Finite dimensional Hamiltonian system related to Lax pair with symplectic and cyclic symmetries

TL;DR

This paper constructs finite dimensional Hamiltonian systems from 1+1D Lax pairs with symplectic and cyclic symmetries, proving their integrability and linking solutions to original PDEs, exemplified by the hyperbolic $C_n^{(1)}$ Toda equation.

Contribution

It introduces a unified approach to derive finite dimensional Hamiltonian systems from Lax pairs with symplectic and cyclic symmetries, establishing their Liouville integrability.

Findings

Finite dimensional Hamiltonian systems are constructed from the Lax pair.

Liouville integrability of these systems is proved.

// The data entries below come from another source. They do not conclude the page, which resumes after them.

-- pv_equiv track=rewrite | github.com/basileaw/chatline-interface | chatline/animations.py | group_tokens_by_word
-- ===== SOURCE A (Python) =====
-- def group_tokens_by_word(tokens):
--     """
--     Group the token list into word groups. Each group is a tuple:
--       (group_type, tokens)
--     where group_type is 'word' (for non-space characters) or 'space' (for whitespace).
--     ANSI tokens are merged into the current group.
--     """
--     groups = []
--     current_group = []
--     current_type = None  # 'word' or 'space'
--     for token in tokens:
--         if token['type'] == 'ansi':
--             # ANSI tokens are added to the current group if it exists; otherwise, start a new 'word' group.
--             if current_group:
--                 current_group.append(token)
--             else:
--                 current_group = [token]
--                 current_type = 'word'
--         else:  # token is a visible character
--             if token['value'].isspace():
--                 if current_group and current_type == 'space':
--                     current_group.append(token)
--                 elif current_group and current_type == 'word':
--                     groups.append((current_type, current_group))
--                     current_group = [token]
--                     current_type = 'space'
--                 else:
--                     current_group = [token]
--                     current_type = 'space'
--             else:
--                 if current_group and current_type == 'word':
--                     current_group.append(token)
--                 elif current_group and current_type == 'space':
--                     groups.append((current_type, current_group))
--                     current_group = [token]
--                     current_type = 'word'
--                 else:
--                     current_group = [token]
--                     current_type = 'word'
--     if current_group:
--         groups.append((current_type, current_group))
--     return groups
-- ===== SOURCE B (Python) =====
-- def group_tokens_by_word(tokens):
--     # Stage 1: classify every token ('word'/'space'; ANSI inherits the running type, default 'word').
--     pairs = []
--     cur = None
--     for t in tokens:
--         if t['type'] == 'ansi':
--             cur = cur if cur is not None else 'word'
--         else:
--             cur = 'space' if t['value'].isspace() else 'word'
--         pairs.append((cur, t))
--     # Stage 2: cut the classified list into maximal same-type runs.
--     groups = []
--     i = 0
--     n = len(pairs)
--     while i < n:
--         ty = pairs[i][0]
--         j = i + 1
--         while j < n and pairs[j][0] == ty:
--             j += 1
--         groups.append((ty, [tok for _, tok in pairs[i:j]]))
--         i = j
--     return groups
-- ===== Notes on version B (the rewrite author's own statement) =====
-- stated objective: alternative
-- what changed: Replaces the single stateful accumulator loop (current group/current type with four branch cases) by a classify-then-group pipeline: one pass assigns each token a type (ANSI inherits the running type, default 'word'), then a run-cutting pass slices the classified list into maximal same-type runs.
import Mathlib
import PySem

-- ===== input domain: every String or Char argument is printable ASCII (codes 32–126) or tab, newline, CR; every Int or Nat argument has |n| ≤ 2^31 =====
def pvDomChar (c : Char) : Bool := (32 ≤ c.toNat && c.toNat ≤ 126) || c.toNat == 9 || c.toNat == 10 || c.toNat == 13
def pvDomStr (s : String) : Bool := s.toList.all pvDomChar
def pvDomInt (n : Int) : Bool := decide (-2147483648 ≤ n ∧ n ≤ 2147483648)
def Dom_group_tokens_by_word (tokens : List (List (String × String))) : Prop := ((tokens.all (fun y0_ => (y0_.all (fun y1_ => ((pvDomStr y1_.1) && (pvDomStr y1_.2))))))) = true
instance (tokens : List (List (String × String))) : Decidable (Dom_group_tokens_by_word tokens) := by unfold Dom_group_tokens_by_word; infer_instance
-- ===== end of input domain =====

-- B replaces A's stateful accumulator loop by a classify-then-group two-stage pipeline (alternative decomposition, same cost).


-- ===== PORT A =====
-- token['k'] (dict lookup; first match on the association list); '.getD ""' is only reached where Python raises KeyError (excluded by Pre_)
def pvTokGetA (token : List (String × String)) (k : String) : String :=
  (List.lookup k token).getD ""

-- the loop body of A: state = (groups, current_group, current_type)
def pvStepA (st : (List (String × (List (List (String × String))))) × (List (List (String × String))) × Option String)
    (token : List (String × String)) :
    (List (String × (List (List (String × String))))) × (List (List (String × String))) × Option String :=
  let groups := st.1
  let current_group := st.2.1
  let current_type := st.2.2
  if pvTokGetA token "type" == "ansi" then
    if current_group ≠ [] then (groups, current_group ++ [token], current_type)
    else (groups, [token], some "word")
  else
    if PySem.Str.strIsspace (pvTokGetA token "value") then
      if current_group ≠ [] ∧ current_type = some "space" then (groups, current_group ++ [token], current_type)
      else if current_group ≠ [] ∧ current_type = some "word" then
        (groups ++ [(current_type.getD "", current_group)], [token], some "space")
      else (groups, [token], some "space")
    else
      if current_group ≠ [] ∧ current_type = some "word" then (groups, current_group ++ [token], current_type)
      else if current_group ≠ [] ∧ current_type = some "space" then
        (groups ++ [(current_type.getD "", current_group)], [token], some "word")
      else (groups, [token], some "word")

-- the trailing 'if current_group: groups.append((current_type, current_group))'
def pvFinA (st : (List (String × (List (List (String × String))))) × (List (List (String × String))) × Option String) :
    List (String × (List (List (String × String)))) :=
  if st.2.1 ≠ [] then st.1 ++ [(st.2.2.getD "", st.2.1)] else st.1

def group_tokens_by_word (tokens : List (List (String × String))) : List (String × (List (List (String × String)))) :=
  pvFinA (tokens.foldl pvStepA ([], [], none))

-- ===== PORT B =====
-- classify one token given the running type
def pvCls (cur : Option String) (token : List (String × String)) : String :=
  if (List.lookup "type" token).getD "" == "ansi" then cur.getD "word"
  else if PySem.Str.strIsspace ((List.lookup "value" token).getD "") then "space" else "word"

-- stage 2: cut the classified list into maximal same-type runs
def pvRuns : List (String × (List (String × String))) → List (String × (List (List (String × String))))
  | [] => []
  | (ty, t) :: rest =>
    (ty, t :: (rest.takeWhile (fun p => p.1 == ty)).map Prod.snd) ::
      pvRuns (rest.dropWhile (fun p => p.1 == ty))
termination_by ps => ps.length
decreasing_by
  simp only [List.length_cons]
  exact Nat.lt_succ_of_le (List.length_dropWhile_le _ _)

def group_tokens_by_word_alt (tokens : List (List (String × String))) : List (String × (List (List (String × String)))) :=
  -- stage 1: the classification loop (pairs accumulator, running type)
  let pairs := (tokens.foldl
    (fun (st : List (String × (List (String × String))) × Option String) t =>
      let ty := pvCls st.2 t
      (st.1 ++ [(ty, t)], some ty))
    ([], none)).1
  pvRuns pairs

-- ===== PRECONDITION & SPEC =====
-- Pre_ excludes exactly the inputs where A raises KeyError: a token without a 'type' key, or a non-ANSI token without a 'value' key.
def Pre_group_tokens_by_word (tokens : List (List (String × String))) : Prop :=
  ∀ token ∈ tokens, (List.lookup "type" token).isSome = true ∧
    (List.lookup "type" token ≠ some "ansi" → (List.lookup "value" token).isSome = true)
instance (tokens : List (List (String × String))) : Decidable (Pre_group_tokens_by_word tokens) := by
  unfold Pre_group_tokens_by_word; infer_instance

def pvWitness_group_tokens_by_word : (List (List (String × String))) :=
  [[("type", "char"), ("value", "a")], [("type", "ansi"), ("value", "[0m")], [("type", "char"), ("value", " ")]]

def Spec_group_tokens_by_word (tokens : List (List (String × String))) (out : List (String × (List (List (String × String))))) : Prop := out = group_tokens_by_word_alt tokens
instance (tokens : List (List (String × String))) (out : List (String × (List (List (String × String))))) : Decidable (Spec_group_tokens_by_word tokens out) := by unfold Spec_group_tokens_by_word; infer_instance

-- ===== CLAIM (what is proved, stated in full; the proofs are below) =====
def Claim_equal_group_tokens_by_word : Prop := ∀ (tokens : List (List (String × String))), Dom_group_tokens_by_word tokens → Pre_group_tokens_by_word tokens → Spec_group_tokens_by_word tokens (group_tokens_by_word tokens)

-- ===== LEMMAS AND PROOFS =====

-- stage 1 of B, written as a structural recursion (equal to the foldl form)
def pvClassify (cur : Option String) : List (List (String × String)) → List (String × (List (String × String)))
  | [] => []
  | t :: ts => let ty := pvCls cur t; (ty, t) :: pvClassify (some ty) ts

lemma pvClassify_foldl (tokens : List (List (String × String)))
    (ps : List (String × (List (String × String)))) (cur : Option String) :
    (tokens.foldl
      (fun (st : List (String × (List (String × String))) × Option String) t =>
        let ty := pvCls st.2 t
        (st.1 ++ [(ty, t)], some ty))
      (ps, cur)).1 = ps ++ pvClassify cur tokens := by
  induction tokens generalizing ps cur with
  | nil => simp [pvClassify]
  | cons t ts ih => simp [pvClassify, ih, List.append_assoc]

lemma pvCls_mem (cur : Option String) (t : List (String × String))
    (h : cur = some "word" ∨ cur = some "space" ∨ cur = none) :
    pvCls cur t = "word" ∨ pvCls cur t = "space" := by
  unfold pvCls
  rcases h with h | h | h <;> subst h <;> split_ifs <;> simp

-- A's loop body, from a nonempty group of type ty ∈ {word, space}: append if the token
-- classifies to ty, otherwise close the group and start a fresh one of the new type.
lemma pvStepA_eq (gs : List (String × (List (List (String × String)))))
    (g : List (List (String × String))) (ty : String) (t : List (String × String))
    (hg : g ≠ []) (hty : ty = "word" ∨ ty = "space") :
    pvStepA (gs, g, some ty) t =
      (if pvCls (some ty) t = ty then (gs, g ++ [t], some ty)
       else (gs ++ [(ty, g)], [t], some (pvCls (some ty) t))) := by
  rcases hty with h | h <;> subst h <;>
    unfold pvStepA pvCls pvTokGetA <;>
      split_ifs <;> simp_all

lemma pvStepA_start (t : List (String × String)) :
    pvStepA ([], [], none) t = ([], [t], some (pvCls none t)) := by
  unfold pvStepA pvCls pvTokGetA
  split_ifs <;> simp_all

-- A's loop, run from a nonempty current group of type ty ∈ {word, space}, produces
-- the pending group extended by the matching prefix of B's classification, then B's runs.
lemma pvA_loop (rest : List (List (String × String)))
    (gs : List (String × (List (List (String × String)))))
    (g : List (List (String × String))) (ty : String)
    (hg : g ≠ []) (hty : ty = "word" ∨ ty = "space") :
    pvFinA (rest.foldl pvStepA (gs, g, some ty)) =
      gs ++ (ty, g ++ ((pvClassify (some ty) rest).takeWhile (fun p => p.1 == ty)).map Prod.snd) ::
        pvRuns ((pvClassify (some ty) rest).dropWhile (fun p => p.1 == ty)) := by
  induction rest generalizing gs g ty with
  | nil => simp [pvFinA, hg, pvClassify, pvRuns]
  | cons t ts ih =>
    have hty' : pvCls (some ty) t = "word" ∨ pvCls (some ty) t = "space" :=
      pvCls_mem _ _ (by rcases hty with h | h <;> simp [h])
    have hcl : pvClassify (some ty) (t :: ts) =
        (pvCls (some ty) t, t) :: pvClassify (some (pvCls (some ty) t)) ts := rfl
    rw [List.foldl_cons, pvStepA_eq gs g ty t hg hty]
    by_cases hEq : pvCls (some ty) t = ty
    · rw [if_pos hEq, ih gs (g ++ [t]) ty (by simp) hty, hcl, hEq]
      simp
    · rw [if_neg hEq, ih _ [t] _ (by simp) hty', hcl]
      have hne : (pvCls (some ty) t == ty) = false := by simp [hEq]
      simp only [List.takeWhile_cons, List.dropWhile_cons, hne, Bool.false_eq_true,
        if_false, List.map_nil, List.append_nil]
      rw [pvRuns.eq_2]
      simp

theorem pv_main (tokens : List (List (String × String))) :
    group_tokens_by_word tokens = group_tokens_by_word_alt tokens := by
  unfold group_tokens_by_word group_tokens_by_word_alt
  rw [pvClassify_foldl]
  show pvFinA (tokens.foldl pvStepA ([], [], none)) = pvRuns (pvClassify none tokens)
  cases tokens with
  | nil => simp [pvFinA, pvClassify, pvRuns]
  | cons t ts =>
    have hty0 : pvCls none t = "word" ∨ pvCls none t = "space" :=
      pvCls_mem _ _ (by simp)
    have hcl : pvClassify none (t :: ts) =
        (pvCls none t, t) :: pvClassify (some (pvCls none t)) ts := rfl
    rw [List.foldl_cons, pvStepA_start, pvA_loop ts [] [t] _ (by simp) hty0, hcl]
    conv_rhs => rw [pvRuns.eq_2]
    simp

-- ===== VERDICT (by name: the statement is the Claim_ definition above) =====
theorem group_tokens_by_word_spec : Claim_equal_group_tokens_by_word := by
  intro tokens _ _
  unfold Spec_group_tokens_by_word
  exact pv_main tokens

Solutions of these systems correspond to solutions of the original PDE.

Abstract

For the 1+1 dimensional Lax pair with a symplectic symmetry and cyclic symmetries, it is shown that there is a natural finite dimensional Hamiltonian system related to it by presenting a unified Lax matrix. The Liouville integrability of the derived finite dimensional Hamiltonian systems is proved in a unified way. Any solution of these Hamiltonian systems gives a solution of the original PDE. As an application, the two dimensional hyperbolic $C_n^{(1)}$ Toda equation is considered and the finite dimensional integrable Hamiltonian system related to it is obtained from the general results.